Di persidangan sebelumnya, terdakwa PH menginformasikan kliennya sakit dengan melampirkan surat keterangan dokter. Namun sejak terdakwa ditangguhkan majelis hakim diketuai Tengku Oyong, berdasarkan Penetapan Nomor : 17/Pid.B//PN.Mdn tanggal 05 Februari 2020, terdakwa dan PH-nya tidak pernah melapor kepada JPU terkait perkembangan tempat tinggal dan status kesehatan terdakwa.

Terdakwa menerima panggilan JPU yang diakui PH-nya di depan persidangan tetapi tidak bersedia hadir dengan alasan Jakarta sedang diterapkan Pembatasan Sosial Berskala Besar (PSBB). Terdakwa yang katanya sakit cukup parah dan tidak bisa melangkah.

JPU di depan persidangan kemudian meminta secara lisan kepada majelis hakim agar pemeriksaan kesehatan terdakwa diperiksa dilakukan di Rumah Sakit Adhyaksa (Kejaksaan RI) di Jakarta Timur sebagai second opinion dari Rumah Sakit Pemerintah.
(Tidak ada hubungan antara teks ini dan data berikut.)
-- pv_equiv track=rewrite | github.com/DanielFloresDeFrancisco/SD-JWT_python_TFG | src/utils.py | removing_whitespaces_pair_kv
-- ===== SOURCE A (Python) =====
-- def removing_whitespaces_pair_kv(input_str):
--     inside_string = False
--     compact_result = ""
--
--     for char in input_str:
--         if char == "'":
--             inside_string = not inside_string
--             compact_result += '"'
--         elif char in [' ', '\n', '\t'] and not inside_string:
--             continue
--         else:
--             compact_result += char
--     return compact_result
-- ===== SOURCE B (Python) =====
-- def removing_whitespaces_pair_kv(input_str):
--     # Split on single quotes: even-indexed parts are outside strings, odd-indexed inside.
--     parts = input_str.split("'")
--     processed = []
--     for i, part in enumerate(parts):
--         if i % 2 == 0:
--             part = ''.join(ch for ch in part if ch not in (' ', '\n', '\t'))
--         processed.append(part)
--     return '"'.join(processed)
-- ===== Notes on version B (the rewrite author's own statement) =====
-- stated objective: idiomatic
-- what changed: Replaces A's char-by-char inside_string state machine by splitting on single quotes into segments, removing the three whitespace characters only from even-indexed (outside-quote) segments, and joining with double quotes to restore the quote positions.
import Mathlib
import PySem

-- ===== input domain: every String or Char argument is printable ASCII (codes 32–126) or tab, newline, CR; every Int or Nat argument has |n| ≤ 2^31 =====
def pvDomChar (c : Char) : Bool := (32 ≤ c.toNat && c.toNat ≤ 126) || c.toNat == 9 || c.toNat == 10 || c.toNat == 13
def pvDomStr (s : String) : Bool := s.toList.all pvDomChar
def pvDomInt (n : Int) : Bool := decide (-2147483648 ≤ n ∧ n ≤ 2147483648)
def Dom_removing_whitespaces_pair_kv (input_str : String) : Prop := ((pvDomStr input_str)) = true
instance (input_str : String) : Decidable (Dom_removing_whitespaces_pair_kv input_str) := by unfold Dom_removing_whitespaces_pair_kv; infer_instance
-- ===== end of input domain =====

-- B replaces A's char-by-char state machine by split("'") / per-segment cleanup / '"'.join (idiomatic, same cost).

-- ===== PORT A =====
-- state: (inside_string, compact_result); a char-by-char fold, as in A
def removing_whitespaces_pair_kv (input_str : String) : String :=
  let st := input_str.toList.foldl
    (fun (st : Bool × List Char) char =>
      if char == '\'' then (!st.1, st.2 ++ ['"'])
      else if (char == ' ' || char == '\n' || char == '\t') && !st.1 then st
      else (st.1, st.2 ++ [char]))
    (false, [])
  String.ofList st.2

-- ===== PORT B =====
-- ''.join(ch for ch in part if ch not in (' ', '\n', '\t'))
def pvCleanSeg (part : String) : String :=
  String.ofList (part.toList.filter (fun ch => !(ch == ' ' || ch == '\n' || ch == '\t')))

def removing_whitespaces_pair_kv_alt (input_str : String) : String :=
  match PySem.Str.split? input_str "'" with
  | none => ""   -- unreachable: the separator "'" is nonempty
  | some parts =>
      PySem.Str.join "\"" ((PySem.List.enumerate parts).map
        (fun ip => if PySem.Int.mod ip.1 2 == 0 then pvCleanSeg ip.2 else ip.2))

-- ===== PRECONDITION & SPEC =====
def Spec_removing_whitespaces_pair_kv (input_str : String) (out : String) : Prop := out = removing_whitespaces_pair_kv_alt input_str
instance (input_str : String) (out : String) : Decidable (Spec_removing_whitespaces_pair_kv input_str out) := by unfold Spec_removing_whitespaces_pair_kv; infer_instance

-- ===== CLAIM (what is proved, stated in full; the proofs are below) =====
def Claim_equal_removing_whitespaces_pair_kv : Prop := ∀ (input_str : String), Dom_removing_whitespaces_pair_kv input_str → Spec_removing_whitespaces_pair_kv input_str (removing_whitespaces_pair_kv input_str)

-- ===== LEMMAS AND PROOFS =====

-- the kept-character predicate
def pvKeep (ch : Char) : Bool := !(ch == ' ' || ch == '\n' || ch == '\t')

-- split a char list at every quote: (first segment, remaining segments)
def pvSplit : List Char → List Char × List (List Char)
  | [] => ([], [])
  | c :: cs =>
      let r := pvSplit cs
      if c = '\'' then ([], r.1 :: r.2) else (c :: r.1, r.2)

def pvSeg (b : Bool) (p : List Char) : List Char := if b then p.filter pvKeep else p

-- alternately filter segments and join them with '"'; b = "filter this segment"
def pvProc (b : Bool) : List (List Char) → List Char
  | [] => []
  | [p] => pvSeg b p
  | p :: ps => pvSeg b p ++ '"' :: pvProc (!b) ps

-- A's loop body result, as a direct recursion
def pvGo (inside : Bool) : List Char → List Char
  | [] => []
  | c :: cs =>
      if c == '\'' then '"' :: pvGo (!inside) cs
      else if (c == ' ' || c == '\n' || c == '\t') && !inside then pvGo inside cs
      else c :: pvGo inside cs

theorem pvFoldl_eq_go (cs : List Char) (inside : Bool) (acc : List Char) :
    (cs.foldl
      (fun (st : Bool × List Char) char =>
        if char == '\'' then (!st.1, st.2 ++ ['"'])
        else if (char == ' ' || char == '\n' || char == '\t') && !st.1 then st
        else (st.1, st.2 ++ [char]))
      (inside, acc)).2 = acc ++ pvGo inside cs := by
  induction cs generalizing inside acc with
  | nil => simp [pvGo]
  | cons c cs ih =>
      simp only [List.foldl_cons, pvGo]
      split_ifs with h1 h2
      · rw [ih]; simp
      · rw [ih]
      · rw [ih]; simp

theorem pvGo_eq_proc (cs : List Char) (inside : Bool) :
    pvGo inside cs = pvProc (!inside) ((pvSplit cs).1 :: (pvSplit cs).2) := by
  induction cs generalizing inside with
  | nil => simp [pvGo, pvSplit, pvProc, pvSeg]
  | cons c cs ih =>
      by_cases hq : c = '\''
      · subst hq
        simp only [pvGo, pvSplit, beq_self_eq_true, if_pos]
        simp only [pvProc, pvSeg]
        rw [ih]
        simp
      · have hsp : pvSplit (c :: cs) = (c :: (pvSplit cs).1, (pvSplit cs).2) := by
          simp [pvSplit, hq]
        rw [hsp]
        by_cases hw : ((c == ' ' || c == '\n' || c == '\t') && !inside) = true
        · -- c is dropped: outside a string and whitespace
          have hin : inside = false := by
            rcases Bool.and_eq_true .. |>.mp hw with ⟨_, h2⟩; simpa using h2
          subst hin
          have : pvGo false (c :: cs) = pvGo false cs := by
            simp only [pvGo]
            rw [if_neg (by simpa using hq), if_pos hw]
          rw [this, ih]
          have hkeep : pvKeep c = false := by
            have h1 := (Bool.and_eq_true _ _).mp hw |>.1
            simp only [pvKeep, h1, Bool.not_true]
          cases h : (pvSplit cs).2 with
          | nil => simp [pvProc, pvSeg, List.filter, hkeep]
          | cons q qs => simp [pvProc, pvSeg, List.filter, hkeep]
        · -- c is kept
          have : pvGo inside (c :: cs) = c :: pvGo inside cs := by
            simp only [pvGo]
            rw [if_neg (by simpa using hq), if_neg hw]
          rw [this, ih]
          have hseg : pvSeg (!inside) (c :: (pvSplit cs).1) = c :: pvSeg (!inside) (pvSplit cs).1 := by
            cases inside with
            | true => simp [pvSeg]
            | false =>
                have hkeep : pvKeep c = true := by
                  simp only [Bool.not_false, Bool.and_true] at hw
                  simp [pvKeep, hw]
                simp [pvSeg, List.filter, hkeep]
          cases h : (pvSplit cs).2 with
          | nil => simp [pvProc, hseg]
          | cons q qs => simp [pvProc, hseg]

theorem pvSplitOnGo (fuel : Nat) (l cur : List Char) (acc : List (List Char))
    (h : l.length ≤ fuel) :
    PySem.Chars.splitOn.go ['\''] fuel l cur acc =
      acc.reverse ++ ((cur.reverse ++ (pvSplit l).1) :: (pvSplit l).2) := by
  induction fuel generalizing l cur acc with
  | zero =>
      have hl : l = [] := by simpa using h
      subst hl
      simp [PySem.Chars.splitOn.go, pvSplit]
  | succ fuel ih =>
      cases l with
      | nil => simp [PySem.Chars.splitOn.go, pvSplit]
      | cons c rest =>
          rw [PySem.Chars.splitOn.go]
          by_cases hq : c = '\''
          · subst hq
            have hpre : List.isPrefixOf ['\''] ('\'' :: rest) = true := by
              simp [List.isPrefixOf]
            rw [if_pos hpre]
            rw [ih _ _ _ (by simpa using Nat.le_of_succ_le_succ (by simpa using h))]
            simp [pvSplit]
          · have hpre : List.isPrefixOf ['\''] (c :: rest) = false := by
              simp [List.isPrefixOf]; exact fun hh => absurd hh.symm hq
            rw [if_neg (by simp [hpre])]
            rw [ih _ _ _ (by simpa using Nat.le_of_succ_le_succ (by simpa using h))]
            simp [pvSplit, hq]

theorem pvSplitOn_eq (cs : List Char) :
    PySem.Chars.splitOn cs ['\''] = (pvSplit cs).1 :: (pvSplit cs).2 := by
  rw [PySem.Chars.splitOn]
  rw [pvSplitOnGo _ _ _ _ (Nat.le_succ _)]
  simp

theorem pvModFlip (k : Int) :
    ((PySem.Int.mod (k + 1) 2 == 0) : Bool) = !(PySem.Int.mod k 2 == 0) := by
  have h2 : (0 : Int) < 2 := by norm_num
  rw [PySem.Int.mod_eq_emod_of_pos h2, PySem.Int.mod_eq_emod_of_pos h2]
  by_cases h : k % 2 = 0
  · have : (k + 1) % 2 = 1 := by omega
    simp [h, this]
  · have : (k + 1) % 2 = 0 := by omega
    simp [h, this]

theorem pvJoin_eq_proc (k : Int) (ps : List (List Char)) :
    PySem.Chars.join ['"']
      ((PySem.List.enumerate ps k).map
        (fun ip => if PySem.Int.mod ip.1 2 == 0 then ip.2.filter pvKeep else ip.2))
      = pvProc (PySem.Int.mod k 2 == 0) ps := by
  induction ps generalizing k with
  | nil => simp [PySem.List.enumerate, PySem.Chars.join, List.intercalate, pvProc]
  | cons p ps ih =>
      rw [PySem.List.enumerate_cons]
      cases ps with
      | nil =>
          simp only [show PySem.List.enumerate ([] : List (List Char)) (k + 1) = [] from rfl,
            List.map_cons, List.map_nil]
          have hjoin : ∀ x : List Char, PySem.Chars.join ['"'] [x] = x := by
            intro x; simp [PySem.Chars.join, List.intercalate, List.intersperse]
          rw [hjoin]
          cases hb : (PySem.Int.mod k 2 == 0) <;> simp [pvProc, pvSeg]
      | cons q qs =>
          have hj : ∀ (x y : List Char) (l : List (List Char)),
              PySem.Chars.join ['"'] (x :: y :: l) = x ++ '"' :: PySem.Chars.join ['"'] (y :: l) := by
            intro x y l
            simp [PySem.Chars.join, List.intercalate, List.intersperse]
          rw [PySem.List.enumerate_cons]
          simp only [List.map_cons]
          rw [hj]
          have h1 := ih (k + 1)
          rw [PySem.List.enumerate_cons] at h1
          simp only [List.map_cons] at h1
          rw [h1, pvModFlip]
          cases hb : (PySem.Int.mod k 2 == 0) <;> simp [pvProc, pvSeg]

theorem pvEnumMap (L : List (List Char)) (k : Int) :
    PySem.List.enumerate (L.map String.ofList) k
      = (PySem.List.enumerate L k).map (fun ia => (ia.1, String.ofList ia.2)) := by
  induction L generalizing k with
  | nil => simp [PySem.List.enumerate]
  | cons x xs ih => simp [PySem.List.enumerate_cons, ih]

-- ===== VERDICT (by name: the statement is the Claim_ definition above) =====
theorem removing_whitespaces_pair_kv_spec : Claim_equal_removing_whitespaces_pair_kv := by
  intro s _hd
  unfold Spec_removing_whitespaces_pair_kv
  unfold removing_whitespaces_pair_kv removing_whitespaces_pair_kv_alt
  have hsplit : PySem.Str.split? s "'" =
      some (((pvSplit s.toList).1 :: (pvSplit s.toList).2).map String.ofList) := by
    rw [PySem.Str.split?, PySem.Chars.split?]
    simp [pvSplitOn_eq, String.ofList]
  rw [hsplit]
  simp only []
  rw [pvFoldl_eq_go s.toList false []]
  rw [List.nil_append, pvGo_eq_proc]
  rw [pvEnumMap]
  rw [PySem.Str.join]
  congr 1
  rw [List.map_map, List.map_map]
  have hfun : ∀ ia : Int × List Char,
      ((String.toList ∘ fun ip => if (PySem.Int.mod ip.1 2 == 0) = true then pvCleanSeg ip.2 else ip.2) ∘
        fun ia => (ia.1, String.ofList ia.2)) ia
      = (fun ip => if PySem.Int.mod ip.1 2 == 0 then ip.2.filter pvKeep else ip.2) ia := by
    intro ia
    by_cases hb : (PySem.Int.mod ia.1 2 == 0) = true
    · simp only [Function.comp_apply, hb, if_true, pvCleanSeg, String.toList_ofList]
      rfl
    · simp only [Function.comp_apply, hb, Bool.false_eq_true, if_false, String.toList_ofList]
  rw [List.map_congr_left (fun ia _ => hfun ia)]
  rw [show "\"".toList = ['"'] from rfl, pvJoin_eq_proc 0]
  rfl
Namun ketika itu namun majelis hakim menolak.

Majelis hakim di depan persidangan dimohonkan JPU agar mengeluarkan penetapan panggil paksa tetapi tetap ditolak. Sebaliknya mengakomodir keinginan PH terdakwa agar persidangan dilanjutkan secara teleconference (online).

Kecurigaan

Kondisi tersebut menimbulkan kecurigaan bagi JPU bahwa majelis hakim yang menangani perkara tersebut kurang berimbang dan tidak konsisten menjalankan KUHAPid. Sebab di satu sisi kliennya disebutkan sakit namun di sisi lain bermohon agar persidangan terdakwa dilakukan secara online.
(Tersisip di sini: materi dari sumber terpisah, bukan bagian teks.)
-- pv_equiv track=rewrite | github.com/miliar/Code_Jam_Webscraper | solutions_python/Problem_60/62.py | solve
-- ===== SOURCE A (Python) =====
-- def solve(Parms,X,V):
--     #step 1: work out Hindered positions/other
--     [N,K,B,T] = Parms;
--     UH = [X[i]+V[i]*T >= B for i in range(N)];
--     sm = sum(UH);
--     if(sm<K):
--         return 'IMPOSSIBLE';
--
--     tot = 0;
--     for start in range(N):
--         tot += UH[start];
--         if(tot>(sm-K)):
--             break
--
--     ret = 0;
--     tot = 0;
--     for j in range(start,N):
--         if(UH[j]):
--             tot+=1;
--         else:
--             ret+=tot;
--     return str(ret);
-- ===== SOURCE B (Python) =====
-- def solve(Parms, X, V):
--     [N, K, B, T] = Parms
--     # indices of hindered items, in order
--     P = [i for i in range(N) if X[i] + V[i] * T >= B]
--     if len(P) < K:
--         return 'IMPOSSIBLE'
--     # keep the last K hindered indices; each kept index p at rank r among the
--     # kept still has (K-1-r) hindered items after it, so the number of
--     # unhindered items after p is (N-1-p) - (K-1-r); summing these closed-form
--     # terms gives the swap count directly, with no scan over unhindered items.
--     kept = P[len(P) - K:]
--     return str(sum((N - 1 - p) - (K - 1 - r) for r, p in enumerate(kept)))
-- ===== Notes on version B (the rewrite author's own statement) =====
-- stated objective: alternative
-- what changed: A scans the boolean array twice (a break loop to find a cutoff index, then a suffix loop accumulating a running hindered counter over unhindered items); B instead builds the list of hindered INDICES, keeps the last K of them, and returns a closed-form arithmetic sum (N-1-p)-(K-1-r) over those K positions, never scanning unhindered items.
import Mathlib
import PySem

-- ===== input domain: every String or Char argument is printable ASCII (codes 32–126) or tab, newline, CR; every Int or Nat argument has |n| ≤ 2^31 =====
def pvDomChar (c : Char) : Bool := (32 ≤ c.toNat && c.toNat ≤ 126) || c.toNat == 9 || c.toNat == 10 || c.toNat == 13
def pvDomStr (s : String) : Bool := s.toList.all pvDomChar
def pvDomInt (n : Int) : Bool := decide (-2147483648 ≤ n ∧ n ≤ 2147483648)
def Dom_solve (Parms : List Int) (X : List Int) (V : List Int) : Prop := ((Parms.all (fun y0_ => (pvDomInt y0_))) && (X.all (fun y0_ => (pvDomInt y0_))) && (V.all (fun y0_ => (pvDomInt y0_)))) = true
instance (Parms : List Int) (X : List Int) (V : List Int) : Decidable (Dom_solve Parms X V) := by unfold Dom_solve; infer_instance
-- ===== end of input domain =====

-- B replaces A's two scans over the hindered booleans (a break-loop cutoff search
-- plus a suffix accumulation over unhindered items) by a list of the hindered
-- indices of which the last K are kept, and a closed-form arithmetic sum over
-- those K positions; same O(n) cost, a different algorithm.

-- ===== PORT A =====
-- A's first loop: 'for start in range(N): tot += UH[start]; if tot > s: break'.
-- Returns the break index; if the loop runs out, 'start' keeps its last value i-1
-- (on an empty range Python raises UnboundLocalError: excluded by Pre_solve; the
-- returned -1 there is junk).
def findStartA : List Bool → Int → Int → Int → Int
  | [], i, _, _ => i - 1
  | true :: rest, i, tot, s =>
    if s < tot + 1 then i else findStartA rest (i + 1) (tot + 1) s
  | false :: rest, i, tot, s =>
    if s < tot then i else findStartA rest (i + 1) tot s

-- A's second loop: 'for j in range(start, N): if UH[j]: tot += 1 else: ret += tot'.
def accumA : List Bool → Int → Int → Int
  | [], _, ret => ret
  | b :: rest, tot, ret =>
    if b then accumA rest (tot + 1) ret else accumA rest tot (ret + tot)

def solve (Parms : List Int) (X : List Int) (V : List Int) : String :=
  match Parms with
  | [N, K, B, T] =>
    let UH := (PySem.List.pyRange 0 N 1).map
      (fun i => decide (B ≤ PySem.List.pyGetD X i 0 + PySem.List.pyGetD V i 0 * T))
    let sm := UH.foldl (fun a b => a + (if b then (1 : Int) else 0)) 0
    if sm < K then "IMPOSSIBLE"
    else
      -- range(start, N) over UH = UH[start:]; start ≥ 0 whenever Python reaches here
      PySem.Int.toStr (accumA (UH.drop (findStartA UH 0 0 (sm - K)).toNat) 0 0)
  | _ => ""  -- Python raises ValueError on unpacking; outside Pre_solve

-- ===== PORT B =====
-- B's sum over the kept hindered indices: 'sum((N-1-p) - (K-1-r) for r, p in enumerate(kept))'.
def sumKept : List Int → Int → Int → Int → Int → Int
  | [], _, _, _, acc => acc
  | p :: rest, r, N, K, acc => sumKept rest (r + 1) N K (acc + ((N - 1 - p) - (K - 1 - r)))

def solve_alt (Parms : List Int) (X : List Int) (V : List Int) : String :=
  -- '[N, K, B, T] = Parms' ported as a length guard with positional reads
  -- (exact: Python raises ValueError on any other length, outside Pre_solve)
  if Parms.length = 4 then
    let N := Parms.getD 0 0
    let K := Parms.getD 1 0
    let B := Parms.getD 2 0
    let T := Parms.getD 3 0
    let P := (PySem.List.pyRange 0 N 1).filter
      (fun i => decide (B ≤ PySem.List.pyGetD X i 0 + PySem.List.pyGetD V i 0 * T))
    if (P.length : Int) < K then "IMPOSSIBLE"
    else
      -- P[len(P)-K:] — the index len(P)-K is ≥ 0 whenever this branch is reached
      let kept := P.drop ((P.length : Int) - K).toNat
      PySem.Int.toStr (sumKept kept 0 N K 0)
  else ""

-- ===== PRECONDITION & SPEC =====
-- Pre_solve excludes exactly the inputs where Python A raises: Parms not of length 4
-- (ValueError on unpacking), an index 0 ≤ i < N beyond X or V (IndexError), and
-- N ≤ 0 with K ≤ 0, where the first loop body never runs and 'start' is unbound
-- (UnboundLocalError).
def Pre_solve (Parms : List Int) (X : List Int) (V : List Int) : Prop :=
  Parms.length = 4 ∧
  (Parms.getD 0 0 ≤ 0 ∨ (Parms.getD 0 0 ≤ (X.length : Int) ∧ Parms.getD 0 0 ≤ (V.length : Int))) ∧
  (1 ≤ Parms.getD 0 0 ∨ 1 ≤ Parms.getD 1 0)
instance (Parms : List Int) (X : List Int) (V : List Int) : Decidable (Pre_solve Parms X V) := by
  unfold Pre_solve; infer_instance

def pvWitness_solve : List Int × List Int × List Int :=
  ([4, 1, 2, 1], [1, 0, 3, 0], [1, 1, 0, 0])

def Spec_solve (Parms : List Int) (X : List Int) (V : List Int) (out : String) : Prop :=
  out = solve_alt Parms X V
instance (Parms : List Int) (X : List Int) (V : List Int) (out : String) :
    Decidable (Spec_solve Parms X V out) := by unfold Spec_solve; infer_instance

-- ===== CLAIM (what is proved, stated in full; the proofs are below) =====
def Claim_equal_solve : Prop := ∀ (Parms : List Int) (X : List Int) (V : List Int),
  Dom_solve Parms X V → Pre_solve Parms X V → Spec_solve Parms X V (solve Parms X V)

-- ===== LEMMAS AND PROOFS =====

-- proof-side bridge: one fused pass carrying (skip, seen, swaps)
def onePassB : List Bool → Int → Int → Int → Int
  | [], _, _, swaps => swaps
  | h :: rest, skip, seen, swaps =>
    if h then
      if 0 < skip then onePassB rest (skip - 1) seen swaps
      else onePassB rest skip (seen + 1) swaps
    else onePassB rest skip seen (swaps + seen)

def cntT : List Bool → Int
  | [] => 0
  | b :: rest => (if b then 1 else 0) + cntT rest

def cntF : List Bool → Int
  | [] => 0
  | b :: rest => (if b then 0 else 1) + cntF rest

-- proof-side bridge: swap count as a sum of suffix false-counts over the kept trues
def keptSum : List Bool → Int → Int
  | [], _ => 0
  | true :: rest, s => if 0 < s then keptSum rest (s - 1) else cntF rest + keptSum rest s
  | false :: rest, s => keptSum rest s

-- positions of the 'true's of a boolean list, offset i
def tpos : List Bool → Int → List Int
  | [], _ => []
  | true :: rest, i => i :: tpos rest (i + 1)
  | false :: rest, i => tpos rest (i + 1)

theorem findStartA_shift_i (L : List Bool) : ∀ (i t s : Int),
    findStartA L i t s = i + findStartA L 0 t s := by
  induction L with
  | nil => intro i t s; simp only [findStartA]; ring
  | cons b rest ih =>
    intro i t s
    rcases b with _ | _ <;> simp only [findStartA] <;> split_ifs
    · ring
    · rw [ih (i + 1), ih (0 + 1)]; ring
    · ring
    · rw [ih (i + 1), ih (0 + 1)]; ring

theorem findStartA_shift_tot (L : List Bool) : ∀ (i t s : Int),
    findStartA L i t s = findStartA L i 0 (s - t) := by
  induction L with
  | nil => intro i t s; rfl
  | cons b rest ih =>
    intro i t s
    rcases b with _ | _ <;> simp only [findStartA]
    · by_cases h : s < t
      · rw [if_pos h, if_pos (by omega)]
      · rw [if_neg h, if_neg (by omega), ih (i + 1) t s]
    · by_cases h : s < t + 1
      · rw [if_pos h, if_pos (by omega)]
      · rw [if_neg h, if_neg (by omega), ih (i + 1) (t + 1) s, ih (i + 1) (0 + 1) (s - t)]
        have he : s - (t + 1) = s - t - (0 + 1) := by ring
        rw [he]

theorem findStartA_nonneg (L : List Bool) (hL : L ≠ []) (i t s : Int) :
    i ≤ findStartA L i t s := by
  induction L generalizing i t s with
  | nil => exact absurd rfl hL
  | cons b rest ih =>
    rcases rest with _ | ⟨c, rs⟩
    · rcases b with _ | _ <;> simp only [findStartA] <;> split_ifs <;> omega
    · rcases b with _ | _ <;> simp only [findStartA] <;> split_ifs
      · omega
      · have := ih (by simp) (i + 1) t s; omega
      · omega
      · have := ih (by simp) (i + 1) (t + 1) s; omega

theorem accumA_eq_onePassB (L : List Bool) : ∀ (t r : Int),
    accumA L t r = onePassB L 0 t r := by
  induction L with
  | nil => intro t r; rfl
  | cons b rest ih =>
    intro t r
    rcases b with _ | _ <;> simp [accumA, onePassB, ih]

theorem main_lemma (L : List Bool) : ∀ (s : Int), 0 ≤ s →
    accumA (L.drop (findStartA L 0 0 s).toNat) 0 0 = onePassB L s 0 0 := by
  induction L with
  | nil => intro s _; rfl
  | cons b rest ih =>
    intro s hs
    rcases b with _ | _
    · -- head is false
      have h1 : findStartA (false :: rest) 0 0 s = 1 + findStartA rest 0 0 s := by
        simp only [findStartA]
        rw [if_neg (by omega)]
        simpa using findStartA_shift_i rest 1 0 s
      rcases rest with _ | ⟨c, rs⟩
      · simp [findStartA, accumA, onePassB]
      · have hnn : 0 ≤ findStartA (c :: rs) 0 0 s := findStartA_nonneg _ (by simp) 0 0 s
        have h2 : (findStartA (false :: c :: rs) 0 0 s).toNat
            = (findStartA (c :: rs) 0 0 s).toNat + 1 := by rw [h1]; omega
        rw [h2]
        simp only [List.drop_succ_cons]
        rw [ih s hs]
        simp [onePassB]
    · -- head is true
      by_cases h0 : s < 1
      · have hs0 : s = 0 := by omega
        subst hs0
        have h1 : findStartA (true :: rest) 0 0 0 = 0 := by
          simp [findStartA]
        rw [h1]
        simp only [Int.toNat_zero, List.drop_zero]
        simp [accumA, onePassB, accumA_eq_onePassB]
      · have h1 : findStartA (true :: rest) 0 0 s = 1 + findStartA rest 0 0 (s - 1) := by
          simp only [findStartA]
          rw [if_neg (by omega), findStartA_shift_i rest (0 + 1) (0 + 1) s,
            findStartA_shift_tot rest 0 (0 + 1) s]
          norm_num
        rcases rest with _ | ⟨c, rs⟩
        · have : findStartA [true] 0 0 s = 0 := by rw [h1]; rfl
          rw [this]
          simp only [Int.toNat_zero, List.drop_zero]
          simp [accumA, onePassB]
        · have hnn : 0 ≤ findStartA (c :: rs) 0 0 (s - 1) := findStartA_nonneg _ (by simp) 0 0 _
          have h2 : (findStartA (true :: c :: rs) 0 0 s).toNat
              = (findStartA (c :: rs) 0 0 (s - 1)).toNat + 1 := by rw [h1]; omega
          rw [h2]
          simp only [List.drop_succ_cons]
          rw [ih (s - 1) (by omega)]
          simp only [onePassB, if_pos (show (0:Int) < s by omega), if_true]

theorem onePassB_eq_keptSum (L : List Bool) : ∀ (s seen swaps : Int),
    onePassB L s seen swaps = swaps + seen * cntF L + keptSum L s := by
  induction L with
  | nil => intro s seen swaps; simp [onePassB, cntF, keptSum]
  | cons b rest ih =>
    intro s seen swaps
    rcases b with _ | _
    · simp only [onePassB, cntF, keptSum, ih, Bool.false_eq_true, if_false, reduceIte]; ring
    · by_cases h : 0 < s
      · simp only [onePassB, cntF, keptSum, if_pos h, reduceIte, ih]; ring
      · simp only [onePassB, cntF, keptSum, if_neg h, reduceIte, ih]; ring

theorem cntF_eq (L : List Bool) : cntF L = (L.length : Int) - cntT L := by
  induction L with
  | nil => simp [cntF, cntT]
  | cons b rest ih =>
    rcases b with _ | _ <;> simp [cntF, cntT, ih] <;> push_cast <;> ring

theorem sumKept_acc (L : List Int) : ∀ (r N K acc : Int),
    sumKept L r N K acc = acc + sumKept L r N K 0 := by
  induction L with
  | nil => intro r N K acc; simp [sumKept]
  | cons p rest ih =>
    intro r N K acc
    simp only [sumKept]
    rw [ih (r + 1) N K, ih (r + 1) N K (0 + _)]
    ring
“Dalil PH terdakwa dinilai sangat absurd dan naif. Kenapa orang sakit bisa sidang? Terdakwa juga tidak menepati janjinya ketika mengajukan permohonan penangguhan penahanan yakni tidak akan mempersullit proses persidangan,” urainya.

Kedua Kalinya

Dilansir sebelumnya, Muara Karta Simatupang selaku PH terdakwa dr Benny Hermanto untuk kedua kalinya mengadukan oknum JPU dari Kejari Medan berinisial JS ke KAM Was Kejagung karena dinilai telah melakukan pembangkangan dan berpotensi mencoreng wibawa peradilan.

Pengaduan pertama tertanggal 14 April 2020. Oknum JS didampingi rekannya berinisial AS dinilai telah membangkang terhadap Peraturan Pemerintah (PP) Karantina Wilayah serta UU Karantina Kesehatan ketika itu hangat-hangatnya pembahasan seputar pandemi Covid-19.

Pengaduan kedua kalinya, tertanggal 28 Mei 2020. JS kembali tidak mau menghadirkan terdakwa dalam persidangan teleconference sebagaimana diperintahkan majelis hakim. JPU Malah melakukan aksi WO dari arena sidang.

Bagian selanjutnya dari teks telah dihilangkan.